• Required work
Nothing is needed except the lines below that run from the one with "by_contra hne" through the one with "exact aLoopGo_congr g", repeated exactly.

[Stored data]
-- main induction: k rounds of B simulate A's loop when at most k useful keys remain
theorem pvM (g : List (String × List (String × List String))) (hap : String) :
    ∀ (k : Nat) (r : PySem.Set String) (fr : List String)
      (hq : ∀ y ∈ fr, y ∈ hap :: pvAllCh g)
      (hnd : fr.Nodup) (hdisj : ∀ x ∈ fr, x ∉ r)
      (hk : (((g.map Prod.fst).dedup).filter (fun y => !decide (y ∈ r))).length ≤ k),
    aLoopGo g hap r fr hq = ((pvLevelStep g)^[k] (pvAddAll r fr, fr)).1 := by
  have hch : ∀ (x y : String), y ∈ pvChildren g x → y ∈ hap :: pvAllCh g :=
    fun x y h => List.mem_cons_of_mem hap (pvChildren_sub g x y h)
  intro k
  induction k with
  | zero =>
    intro r fr hq hnd hdisj hk
    have hkeys : ∀ y ∈ (g.map Prod.fst).dedup, y ∈ r := by
      intro y hy
      by_contra hyr
      have h0 : (((g.map Prod.fst).dedup).filter (fun y => !decide (y ∈ r))).length = 0 :=
        Nat.le_zero.mp hk
      have := List.filter_eq_nil_iff.mp (List.length_eq_zero_iff.mp h0) y hy
      simp only [Bool.not_eq_true', decide_eq_false_iff_not, not_not] at this
      exact hyr this
    have hkids : fr.flatMap (pvChildren g) = [] := by
      refine List.flatMap_eq_nil_iff.mpr (fun x hx => ?_)
      by_contra hne
      exact hdisj x hx (hkeys x (List.mem_dedup.mpr (pvChildren_key g x hne)))
    have hqe : ∀ y ∈ ([] : List String) ++ fr.flatMap (pvChildren g), y ∈ hap :: pvAllCh g := by
      intro y hy
      obtain ⟨x', _, hy'⟩ := List.mem_flatMap.mp (by simpa using hy)
      exact hch x' y hy'
    refine Eq.trans (aLoopGo_congr g hap r (List.append_nil fr).symm hq
      (fun y hy => hq y (by simpa using hy))) ?_
    refine Eq.trans (pv_flush g hap fr [] r hnd hdisj _ hqe) ?_
    refine Eq.trans (aLoopGo_congr g hap (pvAddAll r fr) (q' := [])
      (by simp [hkids]) hqe (fun y hy => by simp at hy)) ?_
    exact aLoopGo_nil g hap (pvAddAll r fr) (fun y hy => by simp at hy)
  | succ k ih =>
    intro r fr hq hnd hdisj hk
    have hqk : ∀ y ∈ fr.flatMap (pvChildren g), y ∈ hap :: pvAllCh g := by
      intro y hy
      obtain ⟨x', _, hy'⟩ := List.mem_flatMap.mp hy
      exact hch x' y hy'
    have hqn : ∀ y ∈ pvNew (pvAddAll r fr) (fr.flatMap (pvChildren g)), y ∈ hap :: pvAllCh g :=
      fun y hy => hqk y (pvNew_mem _ _ y hy).1
    -- A-side: flush the frontier, then drop seen/duplicate kids
    have hA : aLoopGo g hap r fr hq
        = aLoopGo g hap (pvAddAll r fr)
            (pvNew (pvAddAll r fr) (fr.flatMap (pvChildren g))) hqn := by
      refine Eq.trans (aLoopGo_congr g hap r (List.append_nil fr).symm hq
        (fun y hy => hq y (by simpa using hy))) ?_
      refine Eq.trans (pv_flush g hap fr [] r hnd hdisj _
        (fun y hy => hqk y (by simpa using hy))) ?_
      refine Eq.trans (aLoopGo_congr g hap (pvAddAll r fr)
        (show ([] : List String) ++ fr.flatMap (pvChildren g)
            = fr.flatMap (pvChildren g) ++ [] from by simp)
        (fun y hy => hqk y (by simpa using hy))
        (fun y hy => hqk y (by simpa using hy))) ?_
      refine Eq.trans (pv_dedup_queue g hap (fr.flatMap (pvChildren g)) [] (pvAddAll r fr)
        (fun y hy => hqk y (by simpa using hy))
        (fun y hy => hqn y (by simpa using hy))) ?_
      exact aLoopGo_congr g hap (pvAddAll r fr) (by simp) _ hqn
    -- B-side: one round of the level step
    have hB : (pvLevelStep g)^[k + 1] (pvAddAll r fr, fr)
        = (pvLevelStep g)^[k]
            (pvAddAll (pvAddAll r fr) (pvNew (pvAddAll r fr) (fr.flatMap (pvChildren g))),
             pvNew (pvAddAll r fr) (fr.flatMap (pvChildren g))) := by
      rw [Function.iterate_succ_apply, pvLevelStep_eq]
    by_cases hn : pvNew (pvAddAll r fr) (fr.flatMap (pvChildren g)) = []
    · rw [hA, hB]
      refine Eq.trans (aLoopGo_congr g hap (pvAddAll r fr) hn hqn
        (fun y hy => by simp at hy)) ?_
      rw [hn, aLoopGo_nil]
      have hfix : (pvLevelStep g)^[k] (pvAddAll (pvAddAll r fr) [], ([] : List String))
          = (pvAddAll (pvAddAll r fr) [], ([] : List String)) :=
        Function.iterate_fixed rfl k
      rw [hfix]
      rfl
    · obtain ⟨c, hcnxt⟩ := List.exists_mem_of_ne_nil _ hn
      have hckids := (pvNew_mem _ _ c hcnxt).1
      obtain ⟨node, hnodefr, hcch⟩ := List.mem_flatMap.mp hckids
      have hkey : node ∈ (g.map Prod.fst).dedup :=
        List.mem_dedup.mpr (pvChildren_key g node (List.ne_nil_of_mem hcch))
      have hlt := pv_filter_lt ((g.map Prod.fst).dedup) r (pvAddAll r fr)
        (fun y hy hyr => hy ((pv_mem_addAll fr r y).mpr (Or.inl hyr)))
        node hkey (hdisj node hnodefr) ((pv_mem_addAll fr r node).mpr (Or.inr hnodefr))
      rw [hA, hB]
      exact ih (pvAddAll r fr) (pvNew (pvAddAll r fr) (fr.flatMap (pvChildren g))) hqn
        (pvNew_nodup _ _) (fun x hx => (pvNew_mem _ _ x hx).2) (by omega)

-- ===== VERDICT (by name: the statement is the Claim_ definition above) =====
theorem bfs_descendants_py_spec : Claim_equal_bfs_descendants_py := by
  unfold Claim_equal_bfs_descendants_py
  intro g hap _
  unfold Spec_bfs_descendants_py bfs_descendants_py bfs_descendants_py_alt
  rw [pv_foldl_const]
  have hlen : (PySem.List.pyRange 0 (PySem.List.len g) 1).length = g.length := by
    simp [PySem.List.length_pyRange_one, PySem.List.len]
  rw [hlen]
  have hbound : (((g.map Prod.fst).dedup).filter
      (fun y => !decide (y ∈ PySem.Set.empty))).length ≤ g.length := by
    calc (((g.map Prod.fst).dedup).filter (fun y => !decide (y ∈ PySem.Set.empty))).length
        ≤ ((g.map Prod.fst).dedup).length := List.length_filter_le _ _
      _ ≤ (g.map Prod.fst).length := (List.dedup_sublist _).length_le
      _ = g.length := List.length_map _
  exact pvM g hap g.length PySem.Set.empty [hap]
    (fun y hy => by rcases List.mem_singleton.mp hy with rfl; exact List.mem_cons_self)
    (by simp) (fun x hx hmem => by simp [PySem.Set.empty] at hmem) hbound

• Answer below
      by_contra hne
      exact hdisj x hx (hkeys x (List.mem_dedup.mpr (pvChildren_key g x hne)))
    have hqe : ∀ y ∈ ([] : List String) ++ fr.flatMap (pvChildren g), y ∈ hap :: pvAllCh g := by
      intro y hy
      obtain ⟨x', _, hy'⟩ := List.mem_flatMap.mp (by simpa using hy)
      exact hch x' y hy'
    refine Eq.trans (aLoopGo_congr g hap r (List.append_nil fr).symm hq
      (fun y hy => hq y (by simpa using hy))) ?_
    refine Eq.trans (pv_flush g hap fr [] r hnd hdisj _ hqe) ?_
    refine Eq.trans (aLoopGo_congr g hap (pvAddAll r fr) (q' := [])
      (by simp [hkids]) hqe (fun y hy => by simp at hy)) ?_
    exact aLoopGo_nil g hap (pvAddAll r fr) (fun y hy => by simp at hy)
  | succ k ih =>
    intro r fr hq hnd hdisj hk
    have hqk : ∀ y ∈ fr.flatMap (pvChildren g), y ∈ hap :: pvAllCh g := by
      intro y hy
      obtain ⟨x', _, hy'⟩ := List.mem_flatMap.mp hy
      exact hch x' y hy'
    have hqn : ∀ y ∈ pvNew (pvAddAll r fr) (fr.flatMap (pvChildren g)), y ∈ hap :: pvAllCh g :=
      fun y hy => hqk y (pvNew_mem _ _ y hy).1
    -- A-side: flush the frontier, then drop seen/duplicate kids
    have hA : aLoopGo g hap r fr hq
        = aLoopGo g hap (pvAddAll r fr)
            (pvNew (pvAddAll r fr) (fr.flatMap (pvChildren g))) hqn := by
      refine Eq.trans (aLoopGo_congr g hap r (List.append_nil fr).symm hq
        (fun y hy => hq y (by simpa using hy))) ?_
      refine Eq.trans (pv_flush g hap fr [] r hnd hdisj _
        (fun y hy => hqk y (by simpa using hy))) ?_
      refine Eq.trans (aLoopGo_congr g hap (pvAddAll r fr)
        (show ([] : List String) ++ fr.flatMap (pvChildren g)
            = fr.flatMap (pvChildren g) ++ [] from by simp)
        (fun y hy => hqk y (by simpa using hy))
        (fun y hy => hqk y (by simpa using hy))) ?_
      refine Eq.trans (pv_dedup_queue g hap (fr.flatMap (pvChildren g)) [] (pvAddAll r fr)
        (fun y hy => hqk y (by simpa using hy))
        (fun y hy => hqn y (by simpa using hy))) ?_
      exact aLoopGo_congr g hap (pvAddAll r fr) (by simp) _ hqn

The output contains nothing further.